+++ Extracted data +++
-- pv_equiv track=rewrite | github.com/BossWT/CUComProg | 09_MoreDC/09_MoreDC_34.py | pattern3
-- ===== SOURCE A (Python) =====
-- def pattern3(N):
--     ans = []
--     num = 1
--     for i in range(N):
--         c = []
--         for j in range(i):
--             c.append(0)
--         for j in range(N - i):
--             c.append(num)
--             num += 1
--         ans.append(c)
--     return ans
-- ===== SOURCE B (Python) =====
-- def pattern3(N):
--     # row i: i zeros, then N-i sequential numbers starting at the closed-form
--     # offset 1 + i*N - i*(i-1)//2 (= 1 + count of numbers emitted by rows 0..i-1)
--     def row(i):
--         start = 1 + i * N - i * (i - 1) // 2
--         return [0] * i + list(range(start, start + N - i))
--     return [row(i) for i in range(N)]
-- ===== Notes on version B (the rewrite author's own statement) =====
-- stated objective: simpler
-- what changed: Replaces the shared mutable counter and the two inner append-loops with independent per-row construction: the row's first number is computed in closed form (1 + i*N - i*(i-1)//2) and the row is [0]*i + list(range(...)).
import Mathlib
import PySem

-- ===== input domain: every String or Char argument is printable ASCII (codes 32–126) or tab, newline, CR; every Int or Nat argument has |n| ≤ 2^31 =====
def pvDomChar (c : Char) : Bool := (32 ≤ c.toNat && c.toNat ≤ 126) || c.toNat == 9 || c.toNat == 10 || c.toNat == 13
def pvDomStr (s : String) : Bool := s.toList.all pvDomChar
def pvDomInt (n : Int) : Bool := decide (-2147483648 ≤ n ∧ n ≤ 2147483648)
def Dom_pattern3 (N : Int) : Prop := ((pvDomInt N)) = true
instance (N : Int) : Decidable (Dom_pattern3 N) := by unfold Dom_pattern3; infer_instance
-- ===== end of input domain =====

-- ===== PORT A =====
-- B builds each row independently from a closed-form start offset instead of threading a mutable counter through nested append-loops (objective: simpler).
def pattern3 (N : Int) : List (List Int) :=
  (((PySem.List.pyRange 0 N 1).foldl
      (fun (st : List (List Int) × Int) i =>
        let c : List Int := (PySem.List.pyRange 0 i 1).foldl (fun c _ => c ++ [(0 : Int)]) []
        let p := (PySem.List.pyRange 0 (N - i) 1).foldl
          (fun (p : List Int × Int) _ => (p.1 ++ [p.2], p.2 + 1)) (c, st.2)
        (st.1 ++ [p.1], p.2))
      ([], 1))).1

-- ===== PORT B =====
def pvStart (N i : Int) : Int := 1 + i * N - PySem.Int.floordiv (i * (i - 1)) 2
def pvRow (N i : Int) : List Int :=
  List.replicate i.toNat 0 ++ PySem.List.pyRange (pvStart N i) (pvStart N i + N - i) 1
def pattern3_alt (N : Int) : List (List Int) :=
  (PySem.List.pyRange 0 N 1).map (pvRow N)

-- ===== PRECONDITION & SPEC =====
def Spec_pattern3 (N : Int) (out : List (List Int)) : Prop := out = pattern3_alt N
instance (N : Int) (out : List (List Int)) : Decidable (Spec_pattern3 N out) := by unfold Spec_pattern3; infer_instance

-- ===== CLAIM (what is proved, stated in full; the proofs are below) =====
def Claim_equal_pattern3 : Prop := ∀ (N : Int), Dom_pattern3 N → Spec_pattern3 N (pattern3 N)

-- ===== LEMMAS AND PROOFS =====

-- ===== VERDICT (by name: the statement is the Claim_ definition above) =====
-- inner zero loop
theorem pvZeros (l : List Int) (acc : List Int) :
    l.foldl (fun c _ => c ++ [(0 : Int)]) acc = acc ++ List.replicate l.length 0 := by
  induction l generalizing acc with
  | nil => simp
  | cons x t ih =>
    simp only [List.foldl_cons, ih, List.length_cons, List.replicate_succ, List.append_assoc]
    simp

-- inner counting loop
theorem pvNums (l : List Int) (c : List Int) (num : Int) :
    l.foldl (fun (p : List Int × Int) _ => (p.1 ++ [p.2], p.2 + 1)) (c, num)
      = (c ++ PySem.List.pyRange num (num + l.length) 1, num + l.length) := by
  induction l generalizing c num with
  | nil => simp [PySem.List.pyRange_one_eq_nil]
  | cons x t ih =>
    simp only [List.foldl_cons, ih, List.length_cons, Prod.mk.injEq]
    push_cast
    refine ⟨?_, by ring⟩
    have he : num + ((t.length : Int) + 1) = (num + 1) + t.length := by ring
    rw [he, PySem.List.pyRange_one_cons (by omega : num < num + 1 + (t.length : Int))]
    simp

theorem pvStart_step (N k : Int) (_hk : 0 ≤ k) : pvStart N k + (N - k) = pvStart N (k + 1) := by
  unfold pvStart
  rw [PySem.Int.floordiv_eq_ediv_of_pos (by omega), PySem.Int.floordiv_eq_ediv_of_pos (by omega)]
  have h1 : (k + 1) * ((k + 1) - 1) = k * (k - 1) + 2 * k := by ring
  rw [h1]
  have h2 : (k * (k - 1) + 2 * k) / 2 = k * (k - 1) / 2 + k := by omega
  rw [h2]; ring

-- outer loop invariant
theorem pvOuter (N k : Int) (hk : 0 ≤ k) (hkN : k ≤ N) (acc : List (List Int)) :
    ((PySem.List.pyRange k N 1).foldl
      (fun (st : List (List Int) × Int) i =>
        let c : List Int := (PySem.List.pyRange 0 i 1).foldl (fun c _ => c ++ [(0 : Int)]) []
        let p := (PySem.List.pyRange 0 (N - i) 1).foldl
          (fun (p : List Int × Int) _ => (p.1 ++ [p.2], p.2 + 1)) (c, st.2)
        (st.1 ++ [p.1], p.2))
      (acc, pvStart N k))
      = (acc ++ (PySem.List.pyRange k N 1).map (pvRow N), pvStart N N) := by
  have hd : (N - k).toNat = (N - k) := by omega
  induction h : (N - k).toNat generalizing k acc with
  | zero =>
    have hkN' : k = N := by omega
    subst hkN'
    simp [PySem.List.pyRange_one_eq_nil le_rfl]
  | succ n ih =>
    have hlt : k < N := by omega
    rw [PySem.List.pyRange_one_cons hlt]
    simp only [List.foldl, List.map_cons]
    rw [pvZeros, pvNums]
    have hlen : ((PySem.List.pyRange 0 (N - k) 1).length : Int) = N - k := by
      rw [PySem.List.length_pyRange_one]; omega
    simp only [hlen]
    have hrow : List.nil ++ List.replicate (PySem.List.pyRange 0 k 1).length (0 : Int)
        = List.replicate k.toNat (0 : Int) := by
      simp [PySem.List.length_pyRange_one]
    have hst : pvStart N k + (N - k) = pvStart N (k + 1) := pvStart_step N k hk
    rw [hst]
    have hrow2 : (List.nil ++ List.replicate (PySem.List.pyRange 0 k 1).length (0 : Int))
        ++ PySem.List.pyRange (pvStart N k) (pvStart N (k + 1)) 1 = pvRow N k := by
      rw [hrow]; unfold pvRow
      congr 1
      congr 1
      omega
    rw [hrow2, ih (k + 1) (by omega) (by omega) _ (by omega) (by omega)]
    simp

theorem pattern3_spec : Claim_equal_pattern3 := by
  intro N _
  unfold Spec_pattern3 pattern3 pattern3_alt
  by_cases hN : 0 ≤ N
  · have h0 : pvStart N 0 = 1 := by
      unfold pvStart
      rw [PySem.Int.floordiv_eq_ediv_of_pos (by omega)]
      norm_num
    have hmain := pvOuter N 0 le_rfl hN []
    rw [h0] at hmain
    rw [hmain]
    simp
  · rw [PySem.List.pyRange_one_eq_nil (by omega)]
    simp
+++
* **Aim of the task**
From the opening line of the data above, please print each line as written up to and including the line that contains "-- ===== PORT A", and nothing more.

* **Solution below**
-- pv_equiv track=rewrite | github.com/BossWT/CUComProg | 09_MoreDC/09_MoreDC_34.py | pattern3
-- ===== SOURCE A (Python) =====
-- def pattern3(N):
--     ans = []
--     num = 1
--     for i in range(N):
--         c = []
--         for j in range(i):
--             c.append(0)
--         for j in range(N - i):
--             c.append(num)
--             num += 1
--         ans.append(c)
--     return ans
-- ===== SOURCE B (Python) =====
-- def pattern3(N):
--     # row i: i zeros, then N-i sequential numbers starting at the closed-form
--     # offset 1 + i*N - i*(i-1)//2 (= 1 + count of numbers emitted by rows 0..i-1)
--     def row(i):
--         start = 1 + i * N - i * (i - 1) // 2
--         return [0] * i + list(range(start, start + N - i))
--     return [row(i) for i in range(N)]
-- ===== Notes on version B (the rewrite author's own statement) =====
-- stated objective: simpler
-- what changed: Replaces the shared mutable counter and the two inner append-loops with independent per-row construction: the row's first number is computed in closed form (1 + i*N - i*(i-1)//2) and the row is [0]*i + list(range(...)).
import Mathlib
import PySem

-- ===== input domain: every String or Char argument is printable ASCII (codes 32–126) or tab, newline, CR; every Int or Nat argument has |n| ≤ 2^31 =====
def pvDomChar (c : Char) : Bool := (32 ≤ c.toNat && c.toNat ≤ 126) || c.toNat == 9 || c.toNat == 10 || c.toNat == 13
def pvDomStr (s : String) : Bool := s.toList.all pvDomChar
def pvDomInt (n : Int) : Bool := decide (-2147483648 ≤ n ∧ n ≤ 2147483648)
def Dom_pattern3 (N : Int) : Prop := ((pvDomInt N)) = true
instance (N : Int) : Decidable (Dom_pattern3 N) := by unfold Dom_pattern3; infer_instance
-- ===== end of input domain =====

-- ===== PORT A =====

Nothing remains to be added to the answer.